Numéro 7 Histoire et Mémoire
Pas d’eulogie pour les vivants
Note de lecture
« NUL N’EST PROPHÈTE en son pays ». Telle est la sentence qui doit parfois résonner dans la tête de Miguel Syjuco — auteur philippin anglophone né à Manille et longtemps expatrié au Canada, en Australie, et aujourd’hui aux Émirats Arabes Unis — depuis que son premier roman, Ilustrado, a remporté en 2008 le Man Asia Prize, avant d’être traduit dans plus d’une douzaine de langues1. À première vue, le rêve devenu réalité de tout auteur en herbe : après des années de rejet, soudain la reconnaissance d’un prix prestigieux sur la base d’un simple manuscrit (le Man Asia d’alors récompensait les romans non encore publiés), des agents littéraires qui s’arrachent votre signature, des maisons d’édition prestigieuses qui font la queue pour publier votre roman, des critiques dithyrambiques, la reconnaissance mondiale quasi instantanée.
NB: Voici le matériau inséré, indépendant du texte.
-- on the empty avoid-set, PVPath composes
theorem pvPath_trans {graph : List (String × List (String × List String))} {a b c : String}
    (h1 : PVPath graph PySem.Set.empty a b) (h2 : PVPath graph PySem.Set.empty b c) :
    PVPath graph PySem.Set.empty a c := by
  induction h1 with
  | refl a ha => exact h2
  | step a m b ha hm _ ih => exact PVPath.step a m c ha hm (ih h2)

-- the saturated set: contains the start set, is closed under pvSucc, and is sound
theorem pvSaturate_spec (graph : List (String × List (String × List String)))
    (U : List String) (hflat : ∀ x ∈ pvFlat graph, x ∈ U)
    (reach : PySem.Set String) (hr : ∀ x ∈ reach, x ∈ U) :
    (∀ x ∈ reach, x ∈ pvSaturate graph U hflat reach hr)
    ∧ (∀ n ∈ pvSaturate graph U hflat reach hr, ∀ x ∈ pvSucc graph n,
        x ∈ pvSaturate graph U hflat reach hr)
    ∧ (∀ x ∈ pvSaturate graph U hflat reach hr,
        ∃ e ∈ reach, PVPath graph PySem.Set.empty e x) := by
  fun_induction pvSaturate graph U hflat reach hr with
  | case1 reach hr r' hp ih =>
    obtain ⟨ih1, ih2, ih3⟩ := ih
    have hmem : ∀ x, x ∈ r' ↔ x ∈ reach ∨ ∃ n ∈ reach, x ∈ pvSucc graph n := by
      intro x
      have h := pvSweep_mem graph reach (reach, false) x
      rw [hp] at h; exact h
    simp only [hp, dif_pos]
    refine ⟨?_, ih2, ?_⟩
    · intro x hx
      exact ih1 x ((hmem x).mpr (Or.inl hx))
    · intro x hx
      obtain ⟨e', he', hpath⟩ := ih3 x hx
      rcases (hmem e').mp he' with h | ⟨n, hn, hs⟩
      · exact ⟨e', h, hpath⟩
      · exact ⟨n, hn, pvPath_trans
          (PVPath.step n e' e' List.not_mem_nil hs
            (PVPath.refl e' List.not_mem_nil)) hpath⟩
  | case2 reach hr r' changed hp hc =>
    have hflag : (pvSweep graph reach (reach, false)).2 = false := by
      rw [hp]
      exact Bool.not_eq_true changed ▸ (Bool.eq_false_iff.mpr hc)
    obtain ⟨heq, _⟩ := pvSweep_flag_false graph reach (reach, false) hflag
    rw [hp] at heq
    have hr'eq : r' = reach := congrArg Prod.fst heq
    subst hr'eq
    simp only [hp]
    rw [dif_neg hc]
    refine ⟨fun x hx => hx, ?_, ?_⟩
    · intro n hn x hx
      have hmem : x ∈ (pvSweep graph r' (r', false)).1 :=
        (pvSweep_mem graph r' (r', false) x).mpr (Or.inr ⟨n, hn, hx⟩)
      rw [hp] at hmem; exact hmem
    · intro x hx
      exact ⟨x, hx, PVPath.refl x List.not_mem_nil⟩

-- a closed set absorbs paths
theorem pvClosed_path {graph : List (String × List (String × List String))}
    {R : PySem.Set String}
    (h2 : ∀ n ∈ R, ∀ x ∈ pvSucc graph n, x ∈ R)
    {a c : String} (hp : PVPath graph PySem.Set.empty a c) (ha : a ∈ R) : c ∈ R := by
  induction hp with
  | refl a _ => exact ha
  | step a b c _ hb _ ih => exact ih (h2 a ha b hb)

-- characterization of B's saturation
theorem pvAlt_iff (func_name : String) (entry_points : List String)
    (graph : List (String × List (String × List String))) :
    is_reachable_from_entries_py_alt func_name entry_points graph = true
      ↔ ∃ q ∈ entry_points, PVPath graph PySem.Set.empty q func_name := by
  unfold is_reachable_from_entries_py_alt
  obtain ⟨h1, h2, h3⟩ := pvSaturate_spec graph (pvUniv entry_points graph)
    (fun x hx => List.mem_append.mpr (Or.inr hx))
    (PySem.Set.ofList entry_points)
    (fun x hx => List.mem_append.mpr (Or.inl ((PySem.Set.mem_ofList _ _).mp hx)))
  rw [PySem.Set.contains_iff]
  constructor
  · intro h
    obtain ⟨e, he, hp⟩ := h3 func_name h
    exact ⟨e, (PySem.Set.mem_ofList _ _).mp he, hp⟩
  · rintro ⟨q, hq, hp⟩
    exact pvClosed_path h2 hp (h1 q ((PySem.Set.mem_ofList _ _).mpr hq))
Encore aujourd’hui, l’ascension littéraire fulgurante de Miguel Syjuco — ou Chuck, comme l’appellent ses proches — continue de diviser la communauté artistique des Philippines.
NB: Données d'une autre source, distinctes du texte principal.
-- pv_equiv track=rewrite | github.com/fenris-demo-dashboard/demo-dashboard | dashboard_supplements/aesthetics/aesthetics.py | camel_case_to_split_title
-- ===== SOURCE A (Python) =====
-- def camel_case_to_split_title(string: str) -> str:
--     """Split a camel case string to one with title case."""
--     if string.isupper():
--         return string
--     else:
--         start_idx = [i for i, e in enumerate(string) if e.isupper()] + [len(string)]
--
--         start_idx = [0] + start_idx
--         split_string = [string[x:y] for x, y in zip(start_idx, start_idx[1:])]
--         return " ".join(x.title() for x in split_string)
-- ===== SOURCE B (Python) =====
-- def camel_case_to_split_title(string: str) -> str:
--     """Split a camel case string to one with title case."""
--     if string.isupper():
--         return string
--     return "".join(" " + c if c.isupper() else c for c in string).title()
-- ===== Notes on version B (the rewrite author's own statement) =====
-- stated objective: idiomatic
-- what changed: Replaces the uppercase-index table, pairwise zip-slicing and per-slice .title() with a single character pass that prefixes a space before each uppercase character and titles the whole result once.
import Mathlib
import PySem

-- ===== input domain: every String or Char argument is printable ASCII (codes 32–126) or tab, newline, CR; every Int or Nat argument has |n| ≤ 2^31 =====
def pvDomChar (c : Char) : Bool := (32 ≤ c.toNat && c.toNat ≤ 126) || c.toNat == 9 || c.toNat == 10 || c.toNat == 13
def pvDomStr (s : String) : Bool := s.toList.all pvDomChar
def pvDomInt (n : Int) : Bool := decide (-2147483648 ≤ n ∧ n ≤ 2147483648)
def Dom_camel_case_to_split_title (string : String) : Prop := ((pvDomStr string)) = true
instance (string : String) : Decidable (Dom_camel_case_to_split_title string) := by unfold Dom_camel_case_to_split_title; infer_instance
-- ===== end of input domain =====

-- B replaces A's uppercase-index table + zip-slicing + per-slice title by one char pass
-- that inserts a space before each uppercase char, then titles once (idiomatic; same cost).

-- shared built-in helpers (both Pythons call str.title / str.isupper; exact on ASCII,
-- where Python's "cased" characters are exactly the alphabetic ones)

-- str.title(): alpha char is uppercased after a non-alpha (or at the start), lowercased after an alpha
def pyTitleAux : Bool → List Char → List Char
  | _, [] => []
  | prevAlpha, c :: cs =>
    (if PySem.Chars.isalpha c then
        (if prevAlpha then PySem.Chars.lowerChar c else PySem.Chars.upperChar c)
      else c) :: pyTitleAux (PySem.Chars.isalpha c) cs

def pyTitle (cs : List Char) : List Char := pyTitleAux false cs

-- str.isupper(): at least one cased char and no lowercase char (exact on ASCII)
def pyIsupperStr (cs : List Char) : Bool :=
  cs.any PySem.Chars.isalpha && cs.all (fun c => !PySem.Chars.islower c)

-- ===== PORT A =====
def camel_case_to_split_title (string : String) : String :=
  if pyIsupperStr string.toList then string
  else
    let cs := string.toList
    let start_idx : List Int :=
      ((PySem.List.enumerate cs 0).filter (fun p => PySem.Chars.isupper p.2)).map (·.1)
        ++ [(cs.length : Int)]
    let start_idx2 : List Int := 0 :: start_idx
    let split_string : List (List Char) :=
      (start_idx2.zip start_idx2.tail).map (fun p => PySem.List.slice cs (some p.1) (some p.2))
    String.ofList (PySem.Chars.join [' '] (split_string.map pyTitle))

-- ===== PORT B =====
def camel_case_to_split_title_alt (string : String) : String :=
  if pyIsupperStr string.toList then string
  else
    String.ofList (pyTitle (string.toList.flatMap
      (fun c => if PySem.Chars.isupper c then [' ', c] else [c])))

-- ===== PRECONDITION & SPEC =====
def Spec_camel_case_to_split_title (string : String) (out : String) : Prop := out = camel_case_to_split_title_alt string
instance (string : String) (out : String) : Decidable (Spec_camel_case_to_split_title string out) := by unfold Spec_camel_case_to_split_title; infer_instance

-- ===== CLAIM (what is proved, stated in full; the proofs are below) =====
def Claim_equal_camel_case_to_split_title : Prop := ∀ (string : String), Dom_camel_case_to_split_title string → Spec_camel_case_to_split_title string (camel_case_to_split_title string)

-- ===== LEMMAS AND PROOFS =====

-- Nat-level uppercase positions, shifted by a start offset
def upN : List Char → Nat → List Nat
  | [], _ => []
  | c :: cs, s => (if PySem.Chars.isupper c then [s] else []) ++ upN cs (s + 1)

-- greedy word split at uppercase positions: head word and tail words
def wordsH : List Char → List Char
  | [] => []
  | c :: cs => if PySem.Chars.isupper c then [] else c :: wordsH cs

def wordsT : List Char → List (List Char)
  | [] => []
  | c :: cs => if PySem.Chars.isupper c then (c :: wordsH cs) :: wordsT cs else wordsT cs

-- the character expansion B performs
def expandUp (cs : List Char) : List Char :=
  cs.flatMap (fun c => if PySem.Chars.isupper c then [' ', c] else [c])

-- Nat cut list and the slices A takes between consecutive cuts
def cutsN (cs : List Char) : List Nat := 0 :: (upN cs 0 ++ [cs.length])

def segs (cs : List Char) : List (List Char) :=
  ((cutsN cs).zip (cutsN cs).tail).map (fun p => (cs.drop p.1).take (p.2 - p.1))

theorem enumerate_filter_upper (cs : List Char) (s : Nat) :
    (((PySem.List.enumerate cs (s : Int)).filter (fun p => PySem.Chars.isupper p.2)).map (·.1))
      = (upN cs s).map (fun n : Nat => (n : Int)) := by
  induction cs generalizing s with
  | nil => simp [PySem.List.enumerate_nil, upN]
  | cons c cs ih =>
    have hs : ((s : Int) + 1) = ((s + 1 : Nat) : Int) := by push_cast; ring
    rw [PySem.List.enumerate_cons, hs]
    cases h : PySem.Chars.isupper c with
    | true =>
      rw [List.filter_cons_of_pos (by simpa using h), List.map_cons, ih (s + 1)]
      simp [upN, h]
    | false =>
      rw [List.filter_cons_of_neg (by simpa using h), ih (s + 1)]
      simp [upN, h]

theorem upN_shift (cs : List Char) (s : Nat) :
    upN cs (s + 1) = (upN cs s).map (fun n => n + 1) := by
  induction cs generalizing s with
  | nil => simp [upN]
  | cons c cs ih =>
    cases h : PySem.Chars.isupper c <;> simp [upN, h, ih (s + 1)]

theorem cuts_ne_nil (cs : List Char) : ∃ k1 kt, upN cs 0 ++ [cs.length] = k1 :: kt := by
  cases h : upN cs 0 with
  | nil => exact ⟨cs.length, [], by simp [h]⟩
  | cons a t => exact ⟨a, t ++ [cs.length], by simp [h]⟩

theorem segs_shift (c : Char) (cs : List Char) (a : Nat) (ks : List Nat) :
    ((((a :: ks).map (fun n => n + 1)).zip (ks.map (fun n => n + 1))).map
        (fun p => ((c :: cs).drop p.1).take (p.2 - p.1)))
      = (((a :: ks).zip ks).map (fun p => (cs.drop p.1).take (p.2 - p.1))) := by
  rw [List.zip_map, List.map_map]
  apply List.map_congr_left
  intro p _
  simp only [Function.comp, Prod.map]
  rw [List.drop_succ_cons]
  congr 1
  omega

theorem segs_eq_words (cs : List Char) : segs cs = wordsH cs :: wordsT cs := by
  induction cs with
  | nil => simp [segs, cutsN, upN, wordsH, wordsT]
  | cons c cs ih =>
    obtain ⟨k1, kt, hk⟩ := cuts_ne_nil cs
    have h1 : upN cs 1 ++ [(c :: cs).length] = (k1 + 1) :: kt.map (fun n => n + 1) := by
      rw [List.length_cons,
        show upN cs 1 = (upN cs 0).map (fun n => n + 1) from by simpa using upN_shift cs 0,
        show ([cs.length + 1] : List Nat) = [cs.length].map (fun n => n + 1) from rfl,
        ← List.map_append, hk]
      rfl
    have hseg : segs cs = (cs.take k1) :: ((k1 :: kt).zip kt).map
        (fun p => (cs.drop p.1).take (p.2 - p.1)) := by
      simp [segs, cutsN, hk]
    have htail : ((((k1 + 1) :: kt.map (fun n => n + 1)).zip (kt.map (fun n => n + 1))).map
        (fun p => ((c :: cs).drop p.1).take (p.2 - p.1)))
        = ((k1 :: kt).zip kt).map (fun p => (cs.drop p.1).take (p.2 - p.1)) := by
      have h := segs_shift c cs k1 kt
      simpa using h
    rw [hseg] at ih
    have hIHhead : cs.take k1 = wordsH cs := (List.cons_eq_cons.mp ih).1
    have hIHtail : ((k1 :: kt).zip kt).map (fun p => (cs.drop p.1).take (p.2 - p.1)) = wordsT cs :=
      (List.cons_eq_cons.mp ih).2
    cases h : PySem.Chars.isupper c with
    | true =>
      have hcc : cutsN (c :: cs) = 0 :: 0 :: (k1 + 1) :: kt.map (fun n => n + 1) := by
        show 0 :: (upN (c :: cs) 0 ++ [(c :: cs).length]) = _
        rw [show upN (c :: cs) 0 = 0 :: upN cs 1 from by simp [upN, h], List.cons_append, h1]
      rw [segs, hcc]
      simp only [List.tail_cons, List.zip_cons_cons, List.map_cons]
      rw [htail, hIHtail]
      simp [wordsH, wordsT, h, List.take_succ_cons, hIHhead]
    | false =>
      have hcc : cutsN (c :: cs) = 0 :: (k1 + 1) :: kt.map (fun n => n + 1) := by
        show 0 :: (upN (c :: cs) 0 ++ [(c :: cs).length]) = _
        rw [show upN (c :: cs) 0 = upN cs 1 from by simp [upN, h], h1]
      rw [segs, hcc]
      simp only [List.tail_cons, List.zip_cons_cons, List.map_cons]
      rw [htail, hIHtail]
      simp [wordsH, wordsT, h, List.take_succ_cons, hIHhead]

theorem titleAux_append_space (a b : List Char) (p : Bool) :
    pyTitleAux p (a ++ ' ' :: b) = pyTitleAux p a ++ ' ' :: pyTitleAux false b := by
  induction a generalizing p with
  | nil =>
    have hsp : PySem.Chars.isalpha ' ' = false := by decide
    simp [pyTitleAux, hsp]
  | cons x xs ih => simp [pyTitleAux, ih]

theorem join_two (w : List Char) (w2 : List Char) (ws : List (List Char)) :
    PySem.Chars.join [' '] (w :: w2 :: ws) = w ++ ' ' :: PySem.Chars.join [' '] (w2 :: ws) := by
  rw [PySem.Chars.join_cons_cons]; simp

theorem title_join (w : List Char) (ws : List (List Char)) :
    pyTitle (PySem.Chars.join [' '] (w :: ws)) = PySem.Chars.join [' '] ((w :: ws).map pyTitle) := by
  induction ws generalizing w with
  | nil => simp [PySem.Chars.join_singleton]
  | cons w2 ws ih =>
    have hR : PySem.Chars.join [' '] ((w :: w2 :: ws).map pyTitle)
        = pyTitle w ++ ' ' :: PySem.Chars.join [' '] ((w2 :: ws).map pyTitle) := by
      simp only [List.map_cons]
      exact join_two _ _ _
    rw [join_two, hR, pyTitle, titleAux_append_space]
    rw [show pyTitleAux false (PySem.Chars.join [' '] (w2 :: ws))
        = pyTitle (PySem.Chars.join [' '] (w2 :: ws)) from rfl, ih]
    rfl

theorem join_cons_head (s : List Char) (c : Char) (w : List Char) (ws : List (List Char)) :
    PySem.Chars.join s ((c :: w) :: ws) = c :: PySem.Chars.join s (w :: ws) := by
  cases ws with
  | nil => simp [PySem.Chars.join_singleton]
  | cons w2 ws => rw [PySem.Chars.join_cons_cons, PySem.Chars.join_cons_cons]; simp

theorem join_words_eq_expand (cs : List Char) :
    PySem.Chars.join [' '] (wordsH cs :: wordsT cs) = expandUp cs := by
  induction cs with
  | nil => simp [wordsH, wordsT, expandUp, PySem.Chars.join_singleton]
  | cons c cs ih =>
    cases h : PySem.Chars.isupper c with
    | true =>
      simp only [wordsH, wordsT, h, if_pos, expandUp, List.flatMap_cons]
      rw [join_two, join_cons_head, ih]
      simp [expandUp]
    | false =>
      simp only [wordsH, wordsT, h, if_neg, Bool.false_eq_true, not_false_iff, expandUp,
        List.flatMap_cons]
      rw [join_cons_head, ih]
      simp [expandUp]

theorem slice_zip_cast (cs : List Char) (l : List Nat) :
    (((l.map (fun n : Nat => (n : Int))).zip ((l.map (fun n : Nat => (n : Int))).tail)).map
        (fun p => PySem.List.slice cs (some p.1) (some p.2)))
      = (l.zip l.tail).map (fun p => (cs.drop p.1).take (p.2 - p.1)) := by
  induction l with
  | nil => simp
  | cons x l ih =>
    cases l with
    | nil => simp
    | cons y rest =>
      simp only [List.map_cons, List.tail_cons, List.zip_cons_cons] at *
      rw [PySem.List.slice_natCast, ih]

theorem portA_segs (cs : List Char) :
    (let start_idx2 : List Int := 0 :: (((PySem.List.enumerate cs 0).filter
        (fun p => PySem.Chars.isupper p.2)).map (·.1) ++ [(cs.length : Int)]);
      (start_idx2.zip start_idx2.tail).map (fun p => PySem.List.slice cs (some p.1) (some p.2)))
      = segs cs := by
  have e0 := enumerate_filter_upper cs 0
  rw [Nat.cast_zero] at e0
  have hcast : ((0 : Int) :: (((PySem.List.enumerate cs 0).filter
      (fun p => PySem.Chars.isupper p.2)).map (·.1) ++ [(cs.length : Int)]))
      = (cutsN cs).map (fun n : Nat => (n : Int)) := by
    rw [e0, cutsN]
    simp
  simp only []
  rw [hcast, slice_zip_cast]
  rfl

-- ===== VERDICT (by name: the statement is the Claim_ definition above) =====
theorem camel_case_to_split_title_spec : Claim_equal_camel_case_to_split_title := by
  intro s _
  unfold Spec_camel_case_to_split_title camel_case_to_split_title camel_case_to_split_title_alt
  cases h : pyIsupperStr s.toList with
  | true => simp
  | false =>
    simp only [Bool.false_eq_true, if_neg, not_false_iff]
    have hsegs := portA_segs s.toList
    simp only [] at hsegs
    rw [hsegs, segs_eq_words, ← title_join, join_words_eq_expand]
    rfl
D’autant qu’après ce succès aussi inespéré que stratosphérique, aurait dû venir le temps de la confirmation. Et celle-ci se fait encore attendre, au moins en partie. Engagé par contrat pour un deuxième roman — dont le titre de travail, I was the President’s Mistress!!, promet une nouvelle satire de la vie politique pour le moins mouvementée des Philippines —, Miguel Syjuco a traversé des moments de doute et d’incertitude sur sa capacité à être l’écrivain qu’il aspirait tant à être. Annoncé depuis 2010 et évidemment très attendu, ce deuxième roman n’est toujours pas paru mais semble enfin en bonne voie de l’être dans les mois qui viennent. De là à dire que Miguel Syjuco aurait eu un coup de chance avec son premier roman (Good Luck Chuck était même devenu l’un de ses surnoms parmi ses détracteurs dans la sphère virtuelle), il n’y aurait qu’un pas que beaucoup de mauvaises langues ont allègrement franchi.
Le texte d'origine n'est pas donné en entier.